Stored items:
-- pv_equiv track=rewrite | github.com/Post169/Bernoulli-compress | bernoulli_lab.py | dict_words
-- ===== SOURCE A (Python) =====
-- def dict_words(data_length):
--     """dict_words finds max possible number of words in a dictionary
--     built by LZ78 algorithm from a bitstring of given length
--     """
--     max_length = 1
--     sum_lengths = 2
--     total_words = 2
--     while sum_lengths < data_length:
--         max_length += 1
--         sum_lengths = 2*(max_length*2**max_length - 2**max_length + 1)
--     extra_length = sum_lengths - data_length
--     total_words = 2*(2**max_length - 1)
--     extra_words = (extra_length + max_length - 1)//max_length
--     return total_words - extra_words
-- ===== SOURCE B (Python) =====
-- def dict_words(data_length):
--     """Greedy simulation of LZ78 dictionary growth: consume complete word
--     levels while they fit, then count the partial last level by floor division."""
--     budget = data_length
--     total = 0
--     k = 1
--     while budget >= k * (2 ** k):
--         budget -= k * (2 ** k)
--         total += 2 ** k
--         k += 1
--     return total + budget // k
-- ===== Notes on version B (the rewrite author's own statement) =====
-- stated objective: simpler
-- what changed: Replaces A's closed-form sum_lengths formula with ceiling-based extra_words correction by a direct greedy simulation that consumes complete LZ78 word levels from the bit budget and counts the partial last level with one floor division.
import Mathlib
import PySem

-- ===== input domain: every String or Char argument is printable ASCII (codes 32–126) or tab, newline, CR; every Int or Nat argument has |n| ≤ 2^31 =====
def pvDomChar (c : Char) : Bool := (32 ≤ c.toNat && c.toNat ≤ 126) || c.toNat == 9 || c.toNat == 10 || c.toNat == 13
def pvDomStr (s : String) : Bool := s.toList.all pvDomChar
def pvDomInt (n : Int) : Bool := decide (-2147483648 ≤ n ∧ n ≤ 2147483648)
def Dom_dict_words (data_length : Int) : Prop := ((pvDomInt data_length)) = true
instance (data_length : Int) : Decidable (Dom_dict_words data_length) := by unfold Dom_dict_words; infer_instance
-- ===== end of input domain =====

-- B replaces A's closed-form sum plus ceiling correction by a direct greedy
-- level-by-level simulation of LZ78 dictionary growth (objective: simpler).

-- ===== PORT A =====
-- sum_lengths is a function of max_length throughout A's loop
-- (initially 2 = pvS 1, and reassigned to pvS max_length each iteration),
-- so the loop state is the counter alone; pvS m = 2*(m*2^m - 2^m + 1).
def pvS (m : Nat) : Int := 2*((m : Int)*2^m - 2^m + 1)

-- A's while loop; 'fuel' only totalizes it (each iteration needs pvS m < d and
-- pvS m ≥ 2*(m-1), so d.toNat + 1 ≥ the number of iterations; proved below).
def dictLoopA : Nat → Int → Nat → Nat
  | 0, _, m => m
  | fuel+1, d, m => if pvS m < d then dictLoopA fuel d (m+1) else m

def dict_words (data_length : Int) : Int :=
  let max_length := dictLoopA (data_length.toNat + 1) data_length 1
  let sum_lengths := pvS max_length
  let extra_length := sum_lengths - data_length
  let total_words := 2*((2:Int)^max_length - 1)
  let extra_words := PySem.Int.floordiv (extra_length + max_length - 1) max_length
  total_words - extra_words

-- ===== PORT B =====
-- Source B's counter k starts at 1; here the Nat index k stands for level k+1.
-- 'fuel' only totalizes the while loop (each iteration consumes ≥ 2 from the
-- nonnegative budget, so d.toNat + 1 iterations always suffice; proved below);
-- the fuel-out branch is the loop's own exit expression.
def dictLoopB : Nat → Int → Int → Nat → Int
  | 0, budget, total, k => total + PySem.Int.floordiv budget ((k : Int)+1)
  | fuel+1, budget, total, k =>
    if ((k : Int)+1) * 2^(k+1) ≤ budget then
      dictLoopB fuel (budget - ((k : Int)+1) * 2^(k+1)) (total + 2^(k+1)) (k+1)
    else
      total + PySem.Int.floordiv budget ((k : Int)+1)

def dict_words_alt (data_length : Int) : Int :=
  dictLoopB (data_length.toNat + 1) data_length 0 0

-- ===== PRECONDITION & SPEC =====
def Spec_dict_words (data_length : Int) (out : Int) : Prop := out = dict_words_alt data_length
instance (data_length : Int) (out : Int) : Decidable (Spec_dict_words data_length out) := by unfold Spec_dict_words; infer_instance

-- ===== CLAIM (what is proved, stated in full; the proofs are below) =====
def Claim_equal_dict_words : Prop := ∀ (data_length : Int), Dom_dict_words data_length → Spec_dict_words data_length (dict_words data_length)

-- ===== LEMMAS AND PROOFS =====

-- pvS grows by (m+1)*2^(m+1) at each step.
theorem pvS_succ (m : Nat) : pvS (m+1) = pvS m + ((m : Int)+1)*2^(m+1) := by
  simp [pvS, pow_succ]; ring

-- A's final answer as a function of the loop result M.
def pvAns (d : Int) (M : Nat) : Int :=
  2*((2:Int)^M - 1) - PySem.Int.floordiv (pvS M - d + M - 1) (M : Int)

theorem dict_words_eq_pvAns (d : Int) :
    dict_words d = pvAns d (dictLoopA (d.toNat + 1) d 1) := rfl

-- once the guard fails, A's loop returns its counter whatever the fuel
theorem loopA_stable (fuel : Nat) (d : Int) (m : Nat) (h : d ≤ pvS m) :
    dictLoopA fuel d m = m := by
  cases fuel with
  | zero => rfl
  | succ fuel => rw [dictLoopA, if_neg (by omega)]

-- once the guard fails, B's loop returns its exit expression whatever the fuel
theorem loopB_stable (fuel : Nat) (b t : Int) (k : Nat) (h : b < ((k : Int)+1) * 2^(k+1)) :
    dictLoopB fuel b t k = t + PySem.Int.floordiv b ((k : Int)+1) := by
  cases fuel with
  | zero => rfl
  | succ fuel => rw [dictLoopB, if_neg (by omega)]

-- floor-division identity: for 0 < M, (M-1-a) / M = -(a / M) (Euclidean ediv)
theorem ediv_mirror (a M : Int) (hM : 0 < M) : (M - 1 - a) / M = -(a / M) := by
  have hq : M * (a / M) + a % M = a := Int.mul_ediv_add_emod a M
  have hr0 : 0 ≤ a % M := Int.emod_nonneg a (by omega)
  have hrM : a % M < M := Int.emod_lt_of_pos a hM
  have h1 : M - 1 - a = (M - 1 - a % M) + (-(a / M)) * M := by linear_combination hq
  rw [h1, Int.add_mul_ediv_right _ _ (by omega : M ≠ 0),
      Int.ediv_eq_zero_of_lt (by omega) (by omega)]
  omega

-- when both loops stop, B's exit value and A's formula agree
-- (an unconditional arithmetic identity)
theorem stop_eq (k : Nat) (d : Int) :
    2*((2:Int)^k - 1) + PySem.Int.floordiv (d - pvS k) ((k : Int)+1) = pvAns d (k+1) := by
  have hM : (0:Int) < (k : Int) + 1 := by positivity
  unfold pvAns
  rw [PySem.Int.floordiv_eq_ediv_of_pos (by push_cast; omega : (0:Int) < ((k+1 : Nat) : Int)),
      PySem.Int.floordiv_eq_ediv_of_pos hM]
  have harg : pvS (k+1) - d + ((k+1 : Nat) : Int) - 1
      = (((k : Int)+1) - 1 - (d - pvS k)) + 2^(k+1) * (((k : Int)+1)) := by
    rw [pvS_succ]; push_cast; ring
  rw [show ((k+1 : Nat) : Int) = (k : Int) + 1 from by push_cast; ring] at harg ⊢
  rw [harg, Int.add_mul_ediv_right _ _ (by omega : (k : Int) + 1 ≠ 0),
      ediv_mirror _ _ hM]
  have hp : (2:Int)^(k+1) = 2 * 2^k := by ring
  omega

theorem key : ∀ (fb fa : Nat) (k : Nat) (d : Int),
    d - pvS k ≤ 2 * fb → d - pvS k ≤ 2 * fa →
    dictLoopB fb (d - pvS k) (2*((2:Int)^k - 1)) k = pvAns d (dictLoopA fa d (k+1)) := by
  intro fb
  induction fb with
  | zero =>
    intro fa k d hb _
    have hS := pvS_succ k
    have hpos : (0:Int) < ((k : Int)+1)*2^(k+1) := by positivity
    rw [loopB_stable _ _ _ _ (by omega), loopA_stable _ _ _ (by omega)]
    exact stop_eq k d
  | succ fb ih =>
    intro fa k d hb ha
    have hS := pvS_succ k
    have hpos : (0:Int) < ((k : Int)+1)*2^(k+1) := by positivity
    have h2 : (2:Int) ≤ ((k : Int)+1)*2^(k+1) := by
      have h21 : (2:Int)^(k+1) = 2 * 2^k := by ring
      have h22 : (0:Int) < 2^k := by positivity
      nlinarith
    by_cases hg : pvS (k+1) ≤ d
    · -- B consumes the level k+1
      rw [dictLoopB, if_pos (by omega)]
      have hbdg : d - pvS k - ((k : Int)+1)*2^(k+1) = d - pvS (k+1) := by omega
      have ht : 2*((2:Int)^k - 1) + 2^(k+1) = 2*((2:Int)^(k+1) - 1) := by ring
      rw [hbdg, ht]
      by_cases hg' : pvS (k+1) < d
      · -- A's loop also continues; it has fuel left too
        obtain ⟨fa', rfl⟩ : ∃ fa', fa = fa' + 1 := ⟨fa - 1, by omega⟩
        rw [dictLoopA, if_pos hg']
        exact ih fa' (k+1) d (by omega) (by omega)
      · -- d = pvS (k+1): A stops; B stops on the next round with budget 0
        have hd : d - pvS (k+1) = 0 := by omega
        have hpos2 : (0:Int) < ((↑(k+1) : Int)+1)*2^(k+1+1) := by positivity
        rw [loopA_stable _ _ _ (by omega), hd, loopB_stable _ _ _ _ (by omega)]
        rw [show PySem.Int.floordiv 0 ((↑(k+1) : Int) + 1) = 0 from by
              rw [PySem.Int.floordiv_eq_ediv_of_pos (by push_cast; omega)]; simp]
        unfold pvAns
        rw [show pvS (k+1) - d + ((k+1 : Nat) : Int) - 1 = (k : Int) from by push_cast; omega]
        rw [show PySem.Int.floordiv (k : Int) ((k+1 : Nat) : Int) = 0 from by
              rw [PySem.Int.floordiv_eq_ediv_of_pos (by push_cast; omega)]
              exact Int.ediv_eq_zero_of_lt (by positivity) (by push_cast; omega)]
        omega
    · -- both loops stop
      rw [loopB_stable _ _ _ _ (by omega), loopA_stable _ _ _ (by omega)]
      exact stop_eq k d

-- ===== VERDICT (by name: the statement is the Claim_ definition above) =====
theorem dict_words_spec : Claim_equal_dict_words := by
  intro d _
  unfold Spec_dict_words
  have h00 : pvS 0 = 0 := by simp [pvS]
  have h0 : dict_words_alt d = dictLoopB (d.toNat + 1) (d - pvS 0) (2*((2:Int)^0 - 1)) 0 := by
    rw [h00]; simp [dict_words_alt]
  rw [dict_words_eq_pvAns, h0,
      key (d.toNat + 1) (d.toNat + 1) 0 d (by omega) (by omega)]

■ **Required work**
Every line of the records that includes the word "simpler" should be gathered.

■ **Reply to the task**
-- stated objective: simpler
-- level-by-level simulation of LZ78 dictionary growth (objective: simpler).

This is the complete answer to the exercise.